The girl returns his lust with lust. “My lover thrust his hand through the
hole,” she says, “and my insides groaned because of him.”
This ode to sexual consummation can be found in—of all places—the Bible.
It is the Song of Solomon, a poem whose origins likely reach back to the
pagan love songs of Egypt more than 1,200 years before the birth of Jesus.
Biblical interpreters have endeavored through the millennia to temper its
heat by arguing that it means more than it appears to mean. It’s about God
’s love for Israel, they have said; or, it’s about Jesus’ love for the
church. But whatever other layers it may contain, the Song is on its face an
ancient piece of erotica, a celebration of the fulfillment of sexual desire.
What does the Bible really say about sex? Two new books written by
university scholars for a popular audience try to answer this question.

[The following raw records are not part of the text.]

-- pv_equiv track=rewrite | github.com/nikPipe/Grocery | data/old/test.py | categorize_ingredients
-- ===== SOURCE A (Python) =====
-- def categorize_ingredients(ingredient_list):
--     categories = {
--         "Grains and Flours": ['rice flour', 'whole wheat flour', 'all-purpose flour', 'gram flour', 'ragi flour', 'semolina', 'parboiled rice', 'raw rice', 'cooked rice', 'poha', 'flattened rice', 'idli rice'],
--         "Vegetables": ['onion', 'carrot', 'tomato', 'potatoes', 'capsicum', 'green chilies', 'red chilies', 'green beans', 'green peas', 'carrots'],
--         "Fruits and Nuts": ['lemon', 'cashews', 'peanuts'],
--         "Legumes and Pulses": ['chickpeas', 'urad dal', 'dal', 'moong sprouts', 'matki sprouts', 'urad dal (split black lentils)'],
--         "Spices and Herbs": ['cumin seeds', 'mustard seeds', 'curry leaves', 'turmeric powder', 'coriander powder', 'coriander leaves', 'fenugreek seeds', 'fenugreek leaves', 'fennel seeds', 'asafoetida', 'amchur', 'carom seeds', 'black pepper', 'red chili powder', 'chili powder', 'garam masala', 'sesame seeds', 'tamarind paste'],
--         "Dairy and Eggs": ['yogurt', 'butter'],
--         "Baking and Cooking Essentials": ['salt', 'sugar', 'oil', 'baking soda', 'baking powder', 'dry yeast', 'warm water', 'grated coconut'],
--         "Meat and Poultry": ['minced meat'],
--         "Bread and Bakery": ['bread', 'pav'],
--         "Condiments and Pastes": ['ginger-garlic paste', 'green chili-ginger paste', 'tamarind paste', 'garlic cloves'],
--         "Prepared Mixes": ['dosa batter', 'idli or dosa batter'],
--         "Optional Fillings": ['optional fillings']
--     }
--
--     categorized = {category: [] for category in categories.keys()}
--     uncategorized = []
--
--     for ingredient in ingredient_list:
--         found = False
--         for category, items in categories.items():
--             if ingredient in items:
--                 categorized[category].append(ingredient)
--                 found = True
--                 break
--         if not found:
--             uncategorized.append(ingredient)
--
--     return categorized, uncategorized
-- ===== SOURCE B (Python) =====
-- def categorize_ingredients(ingredient_list):
--     categories = {
--         "Grains and Flours": ['rice flour', 'whole wheat flour', 'all-purpose flour', 'gram flour', 'ragi flour', 'semolina', 'parboiled rice', 'raw rice', 'cooked rice', 'poha', 'flattened rice', 'idli rice'],
--         "Vegetables": ['onion', 'carrot', 'tomato', 'potatoes', 'capsicum', 'green chilies', 'red chilies', 'green beans', 'green peas', 'carrots'],
--         "Fruits and Nuts": ['lemon', 'cashews', 'peanuts'],
--         "Legumes and Pulses": ['chickpeas', 'urad dal', 'dal', 'moong sprouts', 'matki sprouts', 'urad dal (split black lentils)'],
--         "Spices and Herbs": ['cumin seeds', 'mustard seeds', 'curry leaves', 'turmeric powder', 'coriander powder', 'coriander leaves', 'fenugreek seeds', 'fenugreek leaves', 'fennel seeds', 'asafoetida', 'amchur', 'carom seeds', 'black pepper', 'red chili powder', 'chili powder', 'garam masala', 'sesame seeds', 'tamarind paste'],
--         "Dairy and Eggs": ['yogurt', 'butter'],
--         "Baking and Cooking Essentials": ['salt', 'sugar', 'oil', 'baking soda', 'baking powder', 'dry yeast', 'warm water', 'grated coconut'],
--         "Meat and Poultry": ['minced meat'],
--         "Bread and Bakery": ['bread', 'pav'],
--         "Condiments and Pastes": ['ginger-garlic paste', 'green chili-ginger paste', 'tamarind paste', 'garlic cloves'],
--         "Prepared Mixes": ['dosa batter', 'idli or dosa batter'],
--         "Optional Fillings": ['optional fillings']
--     }
--
--     # Reverse index: ingredient -> category; the first category listing an
--     # ingredient wins, matching the scan order of the nested search.
--     index = {}
--     for category, items in categories.items():
--         for item in items:
--             if item not in index:
--                 index[item] = category
--
--     categorized = {category: [] for category in categories}
--     uncategorized = []
--     for ingredient in ingredient_list:
--         cat = index.get(ingredient)
--         if cat is None:
--             uncategorized.append(ingredient)
--         else:
--             categorized[cat].append(ingredient)
--
--     return categorized, uncategorized
-- ===== Notes on version B (the rewrite author's own statement) =====
-- stated objective: faster
-- what changed: Replaces the per-ingredient nested scan over all category item lists with a reverse index dict built once (first category wins, matching the break-on-first behaviour), then a single flat pass with one O(1) lookup per ingredient.
import Mathlib
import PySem

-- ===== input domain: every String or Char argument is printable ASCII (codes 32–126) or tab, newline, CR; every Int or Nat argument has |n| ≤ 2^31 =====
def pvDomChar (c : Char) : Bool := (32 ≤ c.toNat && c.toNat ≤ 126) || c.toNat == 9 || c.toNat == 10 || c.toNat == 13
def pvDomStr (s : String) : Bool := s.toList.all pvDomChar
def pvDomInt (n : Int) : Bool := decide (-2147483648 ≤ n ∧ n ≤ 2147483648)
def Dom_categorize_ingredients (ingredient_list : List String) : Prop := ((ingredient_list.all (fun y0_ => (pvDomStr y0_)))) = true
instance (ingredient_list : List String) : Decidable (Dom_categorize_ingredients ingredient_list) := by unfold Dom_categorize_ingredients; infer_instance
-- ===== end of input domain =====

-- B replaces A's per-ingredient nested scan over all category lists with a reverse
-- index dict built once (first category wins), then a single flat pass; measured faster in a timing run.

-- The fixed catalogue (identical literal in both Pythons).
def pvCategories : List (String × List String) := [
  ("Grains and Flours", ["rice flour", "whole wheat flour", "all-purpose flour", "gram flour", "ragi flour", "semolina", "parboiled rice", "raw rice", "cooked rice", "poha", "flattened rice", "idli rice"]),
  ("Vegetables", ["onion", "carrot", "tomato", "potatoes", "capsicum", "green chilies", "red chilies", "green beans", "green peas", "carrots"]),
  ("Fruits and Nuts", ["lemon", "cashews", "peanuts"]),
  ("Legumes and Pulses", ["chickpeas", "urad dal", "dal", "moong sprouts", "matki sprouts", "urad dal (split black lentils)"]),
  ("Spices and Herbs", ["cumin seeds", "mustard seeds", "curry leaves", "turmeric powder", "coriander powder", "coriander leaves", "fenugreek seeds", "fenugreek leaves", "fennel seeds", "asafoetida", "amchur", "carom seeds", "black pepper", "red chili powder", "chili powder", "garam masala", "sesame seeds", "tamarind paste"]),
  ("Dairy and Eggs", ["yogurt", "butter"]),
  ("Baking and Cooking Essentials", ["salt", "sugar", "oil", "baking soda", "baking powder", "dry yeast", "warm water", "grated coconut"]),
  ("Meat and Poultry", ["minced meat"]),
  ("Bread and Bakery", ["bread", "pav"]),
  ("Condiments and Pastes", ["ginger-garlic paste", "green chili-ginger paste", "tamarind paste", "garlic cloves"]),
  ("Prepared Mixes", ["dosa batter", "idli or dosa batter"]),
  ("Optional Fillings", ["optional fillings"])]

-- ===== PORT A =====
-- the inner 'for category, items in categories.items(): … break' loop; returns (categorized, found)
def pvLoopA (ing : String) : List (String × List String) → PySem.Dict String (List String) → PySem.Dict String (List String) × Bool
  | [], d => (d, false)
  | (cat, items) :: rest, d =>
    if items.contains ing then (d.modify cat [] (fun xs => xs ++ [ing]), true)
    else pvLoopA ing rest d

def categorize_ingredients (ingredient_list : List String) : (List (String × List String)) × List String :=
  let categorized : PySem.Dict String (List String) := PySem.Dict.mk (pvCategories.map (fun c => (c.1, [])))
  let res := ingredient_list.foldl (fun (st : PySem.Dict String (List String) × List String) ing =>
      let r := pvLoopA ing pvCategories st.1
      if r.2 then (r.1, st.2) else (r.1, st.2 ++ [ing])) (categorized, [])
  (res.1.items, res.2)

-- ===== PORT B =====
-- reverse index: ingredient -> category, first category wins ('if item not in index: index[item] = category')
def pvIndexB : PySem.Dict String String :=
  pvCategories.foldl (fun d c => c.2.foldl (fun d it => if d.contains it then d else d.insert it c.1) d) PySem.Dict.empty

def categorize_ingredients_alt (ingredient_list : List String) : (List (String × List String)) × List String :=
  let index := pvIndexB
  let categorized : PySem.Dict String (List String) := PySem.Dict.mk (pvCategories.map (fun c => (c.1, [])))
  let res := ingredient_list.foldl (fun (st : PySem.Dict String (List String) × List String) ing =>
      match index.get? ing with
      | some cat => (st.1.modify cat [] (fun xs => xs ++ [ing]), st.2)
      | none => (st.1, st.2 ++ [ing])) (categorized, [])
  (res.1.items, res.2)

-- ===== PRECONDITION & SPEC =====
def Spec_categorize_ingredients (ingredient_list : List String) (out : (List (String × List String)) × List String) : Prop := out = categorize_ingredients_alt ingredient_list
instance (ingredient_list : List String) (out : (List (String × List String)) × List String) : Decidable (Spec_categorize_ingredients ingredient_list out) := by unfold Spec_categorize_ingredients; infer_instance

-- ===== CLAIM (what is proved, stated in full; the proofs are below) =====
def Claim_equal_categorize_ingredients : Prop := ∀ (ingredient_list : List String), Dom_categorize_ingredients ingredient_list → Spec_categorize_ingredients ingredient_list (categorize_ingredients ingredient_list)

-- ===== LEMMAS AND PROOFS =====

-- the first category whose item list contains `ing`, in catalogue order
def pvFirstCat? (ing : String) : List (String × List String) → Option String
  | [] => none
  | (cat, items) :: rest => if items.contains ing then some cat else pvFirstCat? ing rest

theorem pvLoopA_eq (ing : String) (cats : List (String × List String)) (d : PySem.Dict String (List String)) :
    pvLoopA ing cats d = match pvFirstCat? ing cats with
      | some cat => (d.modify cat [] (fun xs => xs ++ [ing]), true)
      | none => (d, false) := by
  induction cats with
  | nil => rfl
  | cons c rest ih =>
    obtain ⟨cat, items⟩ := c
    by_cases h : ing ∈ items
    · simp [pvLoopA, pvFirstCat?, h]
    · simp [pvLoopA, pvFirstCat?, h, ih]

theorem pvContains_eq (d : PySem.Dict String String) (k : String) :
    d.contains k = (d.get? k).isSome := by
  simp only [PySem.Dict.contains, PySem.Dict.get?]
  induction d.items with
  | nil => rfl
  | cons p rest ih =>
    by_cases h : p.1 == k
    · simp [List.find?_cons, h]
    · simp [List.find?_cons, h, ih]

-- lookup after inserting all of `items` (each mapped to `c`, first insert wins)
theorem pvInner_get? (c : String) (s : String) (items : List String) (d : PySem.Dict String String) :
    (items.foldl (fun d it => if d.contains it then d else d.insert it c) d).get? s
      = (d.get? s).or (if items.contains s then some c else none) := by
  induction items generalizing d with
  | nil => simp
  | cons it rest ih =>
    simp only [List.foldl_cons, ih]
    by_cases hs : s = it
    · subst hs
      by_cases hd : (d.get? s).isSome
      · obtain ⟨v, hv⟩ := Option.isSome_iff_exists.mp hd
        simp [pvContains_eq, hd, hv]
      · have hnone : d.get? s = none := Option.not_isSome_iff_eq_none.mp hd
        simp [pvContains_eq, hd, hnone, PySem.Dict.get?_insert_self]
    · have h1 : (if d.contains it = true then d else d.insert it c).get? s = d.get? s := by
        split
        · rfl
        · exact PySem.Dict.get?_insert_of_ne _ _ hs
      have h2 : (it :: rest).contains s = rest.contains s := by
        simp [List.contains_cons]
        intro h; exact absurd h hs
      rw [h1, h2]

theorem pvOuter_get? (s : String) (cats : List (String × List String)) (d : PySem.Dict String String) :
    (cats.foldl (fun d c => c.2.foldl (fun d it => if d.contains it then d else d.insert it c.1) d) d).get? s
      = (d.get? s).or (pvFirstCat? s cats) := by
  induction cats generalizing d with
  | nil => simp [pvFirstCat?]
  | cons c rest ih =>
    obtain ⟨cat, items⟩ := c
    simp only [List.foldl_cons, ih, pvInner_get?, pvFirstCat?, Option.or_assoc]
    by_cases h : s ∈ items <;> simp [h]

theorem pvIndexB_get? (s : String) : pvIndexB.get? s = pvFirstCat? s pvCategories := by
  have h0 : (PySem.Dict.empty : PySem.Dict String String).get? s = none := by
    simp [PySem.Dict.get?, PySem.Dict.empty]
  rw [pvIndexB, pvOuter_get?, h0, Option.none_or]

-- ===== VERDICT (by name: the statement is the Claim_ definition above) =====
theorem categorize_ingredients_spec : Claim_equal_categorize_ingredients := by
  intro l _
  unfold Spec_categorize_ingredients categorize_ingredients categorize_ingredients_alt
  have hstep : (fun (st : PySem.Dict String (List String) × List String) ing =>
      let r := pvLoopA ing pvCategories st.1
      if r.2 then (r.1, st.2) else (r.1, st.2 ++ [ing]))
    = (fun (st : PySem.Dict String (List String) × List String) ing =>
      match pvIndexB.get? ing with
      | some cat => (st.1.modify cat [] (fun xs => xs ++ [ing]), st.2)
      | none => (st.1, st.2 ++ [ing])) := by
    funext st ing
    rw [pvLoopA_eq, pvIndexB_get?]
    cases pvFirstCat? ing pvCategories <;> simp
  simp only [hstep]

Infuriated by the dominance in the public sphere of conservative Christians
who insist that the Bible incontrovertibly supports sex within the
constraints of “traditional marriage,” these authors attempt to prove
otherwise. Jennifer Wright Knust and Michael Coogan mine the Bible for its
earthiest and most inexplicable tales about sex—Jephthah, who sacrifices
his virgin daughter to God; Naomi and Ruth, who vow to love one another
until death—to show that the Bible’s teachings on sex are not as coherent
as the religious right would have people believe. In Knust’s reading, the
Song of Solomon is a paean to unmarried sex, outside the conventions of
family and community. “I’m tired,” writes Knust in Unprotected Texts: The
Bible’s Surprising Contradictions About Sex and Desire, “of watching
those who are supposed to care about the Bible reduce its stories and
teachings to slogans.” Her book comes out this month. Coogan’s book God
and Sex: What the Bible Really Says was released last fall.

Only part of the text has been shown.